Sekali lagi, Jaksa Agung Hendarman Supandji tampak emosional mendapat kabar kelakuan anak buahnya. Setelah Urip Tri Gunawan, kali Hendraman dipusingkan oleh ulah dua jaksa wanita. Esther Tanak dan Dara Veranita. Keduanya, diduga telah memperjualbelikan barang bukti narkoba. "Waduh, Man (Jasman)," begitu komentar singkat pertama Hendarman, sebagaimana diutarakan ulang oleh Kapuspenkum Kejagung Jasman Panjaitan.
Kasus Esther dan Dara seolah menambah panjang catatan buruk institusi Kejaksaan. Hendarman sendiri yang memaparkan catatan buruk itu. Sepanjang Tahun 2008, terdapat 251 kasus jaksa bermasalah. Jumlah ini meningkat dari tahun sebelumnya, yang ‘hanya' 150 kasus. Setahun mundur ke belakang, terdapat 40 kasus. Menurut Hendarman, tren meningkatnya jumlah kasus jaksa dari tahun ke tahun haruslah dipandang sebagai peringatan.
"Tiga bulan lagi tidak terjadi? Saya tidak jamin," ujar Hendarman menyiratkan keputusasaan. Meskipun tampak terpukul, Hendarman mencoba mengevaluasi atas fenomena yang terjadi. Ia menilai selama ini, sistem pengawasan dan pembinaan yang ada sebenarnya telah berjalan. Kalaupun tetap terjadi penyimpangan, menurut Hendarman, penyebabnya adalah faktor moralitas.
"Saya selalu mengingatkan kepada jaksa-jaksa untuk tidak melakukan hal-hal yang pernah dilakukan jaksa nakal sebelumnya," ujar Hendarman seusai Sholat Jumat, (27/3). Ia tetap yakin sistem yang berlaku di Kejaksaan sudah berjalan dengan baik, hanya dirusak oleh moral dan mental aparat.
Kasus Esther dan Dara, menurut Hendarman, sebenarnya berkaitan dengan tertib administrasi yang selalu ditanamkan ke seluruh aparat Kejaksaan. Salah satu tertib administrasi itu mengatur bahwa barang bukti setelah persidangan dalam penanganan perkara sudah sewajibnya dikembalikan pada tempat penyimpanan barang bukti.
"Barang bukti kan harus ditertibkan," tukasnya. Jika barang bukti tidak dikembalikan atau hilang, maka telah terjadi pelanggaran tertib administrasi. Belajar dari kasus ini, Hendarman berencana akan mengawasi secara ketat penanganan barang bukti di setiap jajaran Kejaksaan.
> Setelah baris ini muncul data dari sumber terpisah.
-- pv_equiv track=rewrite | github.com/amirarfan/INF200-2019-Exercises | src/amir_arfan_ex/ex01/comp_to_loop.py | squares_by_loop
-- ===== SOURCE A (Python) =====
-- def squares_by_loop(n):
--     squares = []  # Initiate an empty list
--     for k in range(n):  # Create a for loop which iterates in range n
--         if k % 3 == 1:  # Modulus if test
--             squares.append(
--                 (k ** 2)
--             )  # If the if test is correct the 'k' is added to squares
--             # If the if test requirement is not fulfilled nothing happens
--     return squares
-- ===== SOURCE B (Python) =====
-- def squares_by_loop(n):
--     # Iterate directly over the arithmetic progression 1, 4, 7, ... < n;
--     # no modulus test needed.
--     return [k * k for k in range(1, n, 3)]
-- ===== Notes on version B (the rewrite author's own statement) =====
-- stated objective: idiomatic
-- what changed: B iterates directly over the stepped arithmetic progression of qualifying values and squares each element, instead of filtering the full range with a modulus branch.
import Mathlib
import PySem

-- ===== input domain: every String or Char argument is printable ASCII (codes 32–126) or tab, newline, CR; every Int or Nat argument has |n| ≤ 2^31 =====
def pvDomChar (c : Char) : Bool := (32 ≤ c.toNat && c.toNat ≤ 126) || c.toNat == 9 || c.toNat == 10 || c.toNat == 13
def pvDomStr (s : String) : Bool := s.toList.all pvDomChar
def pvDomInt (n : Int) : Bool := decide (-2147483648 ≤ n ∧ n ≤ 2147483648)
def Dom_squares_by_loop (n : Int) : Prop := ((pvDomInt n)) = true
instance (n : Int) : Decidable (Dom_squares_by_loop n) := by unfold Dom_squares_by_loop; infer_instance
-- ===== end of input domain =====

-- B iterates directly over the stepped range(1, n, 3) and squares, instead of
-- filtering range(n) with a modulus branch (idiomatic; return values identical).


-- ===== PORT A =====
def squares_by_loop (n : Int) : List Int :=
  (PySem.List.pyRange 0 n 1).foldl
    (fun squares k => if PySem.Int.mod k 3 = 1 then squares ++ [k ^ 2] else squares) []

-- ===== PORT B =====
def squares_by_loop_alt (n : Int) : List Int :=
  (PySem.List.pyRange 1 n 3).map (fun k => k * k)

-- ===== PRECONDITION & SPEC =====
def Spec_squares_by_loop (n : Int) (out : List Int) : Prop := out = squares_by_loop_alt n
instance (n : Int) (out : List Int) : Decidable (Spec_squares_by_loop n out) := by unfold Spec_squares_by_loop; infer_instance

-- ===== CLAIM (what is proved, stated in full; the proofs are below) =====
def Claim_equal_squares_by_loop : Prop := ∀ (n : Int), Dom_squares_by_loop n → Spec_squares_by_loop n (squares_by_loop n)

-- ===== LEMMAS AND PROOFS =====

-- B's range(1, n, 3) in closed form: count (n+1)/3 with Nat arithmetic (for n = ↑m).
lemma alt_closed (m : Nat) :
    squares_by_loop_alt (m : Int)
      = (List.range ((m + 1) / 3)).map (fun k : Nat => ((1 + 3 * (k : Int)) * (1 + 3 * (k : Int)))) := by
  unfold squares_by_loop_alt
  rw [PySem.List.pyRange_of_pos 1 (m : Int) (by norm_num), List.map_map]
  have hcount : (if (1 : Int) < (m : Int) then (((m : Int) - 1 + 3 - 1) / 3).toNat else 0)
      = (m + 1) / 3 := by
    split_ifs with h
    · have : ((m : Int) - 1 + 3 - 1) = ((m + 1 : Nat) : Int) := by push_cast; ring
      rw [this, show (3 : Int) = ((3 : Nat) : Int) from rfl, ← Int.natCast_div, Int.toNat_natCast]
    · omega
  rw [hcount]
  simp [Function.comp]

lemma key (m : Nat) : squares_by_loop (m : Int) = squares_by_loop_alt (m : Int) := by
  induction m with
  | zero => decide
  | succ m ih =>
    have hA : squares_by_loop ((m + 1 : Nat) : Int)
        = (if PySem.Int.mod (m : Int) 3 = 1
            then squares_by_loop (m : Int) ++ [(m : Int) ^ 2]
            else squares_by_loop (m : Int)) := by
      unfold squares_by_loop
      rw [show ((m + 1 : Nat) : Int) = (m : Int) + 1 by push_cast; ring,
          PySem.List.pyRange_one_succ_right (by positivity), List.foldl_append]
      simp only [List.foldl_cons, List.foldl_nil]
    have hmod : PySem.Int.mod (m : Int) 3 = ((m % 3 : Nat) : Int) := by
      rw [PySem.Int.mod_eq_emod_of_pos (by norm_num : (0:Int) < 3)]
      omega
    rw [hA, hmod, ih, alt_closed, alt_closed]
    by_cases h3 : m % 3 = 1
    · have hc : (m + 1 + 1) / 3 = (m + 1) / 3 + 1 := by omega
      have hv : (1 : Int) + 3 * ((m + 1) / 3 : Nat) = (m : Int) := by
        have : 3 * ((m + 1) / 3) = m - 1 := by omega
        push_cast [this]; omega
      rw [hc, List.range_succ, List.map_append]
      simp only [List.map_cons, List.map_nil, hv, h3]
      norm_num [sq]
    · have hc : (m + 1 + 1) / 3 = (m + 1) / 3 := by omega
      rw [hc]
      have hne : ¬ ((m % 3 : Nat) : Int) = 1 := by omega
      simp only [if_neg hne]

lemma both_nil (n : Int) (hn : n ≤ 0) :
    squares_by_loop n = [] ∧ squares_by_loop_alt n = [] := by
  constructor
  · unfold squares_by_loop
    rw [PySem.List.pyRange_one_eq_nil (by omega)]
    rfl
  · unfold squares_by_loop_alt
    rw [PySem.List.pyRange_of_pos 1 n (by norm_num), if_neg (by omega)]
    rfl

-- ===== VERDICT (by name: the statement is the Claim_ definition above) =====
theorem squares_by_loop_spec : Claim_equal_squares_by_loop := by
  intro n _
  unfold Spec_squares_by_loop
  by_cases hn : n ≤ 0
  · obtain ⟨h1, h2⟩ := both_nil n hn
    rw [h1, h2]
  · have : n = ((n.toNat : Nat) : Int) := by omega
    rw [this]
    exact key n.toNat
Terpisah, Peneliti Indonesia Corruption Watch (ICW) Febri Diansyah menilai Kejagung telah menunjukkan kegagalan setidaknya pada dua divisi, pengawasan dan pembinaan. "Kita meragukan keseriusan mereka dalam melakukan pengawasan," imbuhnya. Menurut Febri, Kejaksaan harus segera memperbaiki sistem pembinaan. Khususnya, yang berkaitan dengan promosi dan mutasi jaksa.
Promosi dan mutasi, lanjut Febri, harus dilakukan secara transparan. "Itu harus dibuka ke publik," ujarnya. Selain itu, harus ada parameter yang jelas dalam mempromosikan seorang jaksa. Jaksa-jaksa yang terbukti melanggar kode etik atau melanggar administratif jangan dipromosikan. Febri mencontohkan, ketika Kemas Yahya Rahman dipromosikan, meskipun jelas-jelas terkait kasus penyuapan Artalyta Suryani dan Urip Tri Gunawan.
Wakil Ketua Komisi III DPR Soeripto berharap Jaksa Agung responsif berkoordinasi dengan DPR terkait maraknya jaksa bermasalah. Soeripto memandang instrumen pengawasan yang ada perlu dioptimalkan. Ia mendorong Jaksa Agung Muda bidang Pengawasan berperan lebih aktif dalam mengawasi kinerja para jaksa. Bersamaan, Komisi Kejaksaan, menurut Soeripto, juga harus lebih pro aktif. "Jadi semua sektor di bidang pengawasan akan kita dorong dan kita optimalkan kinerjanya," pungkasnya.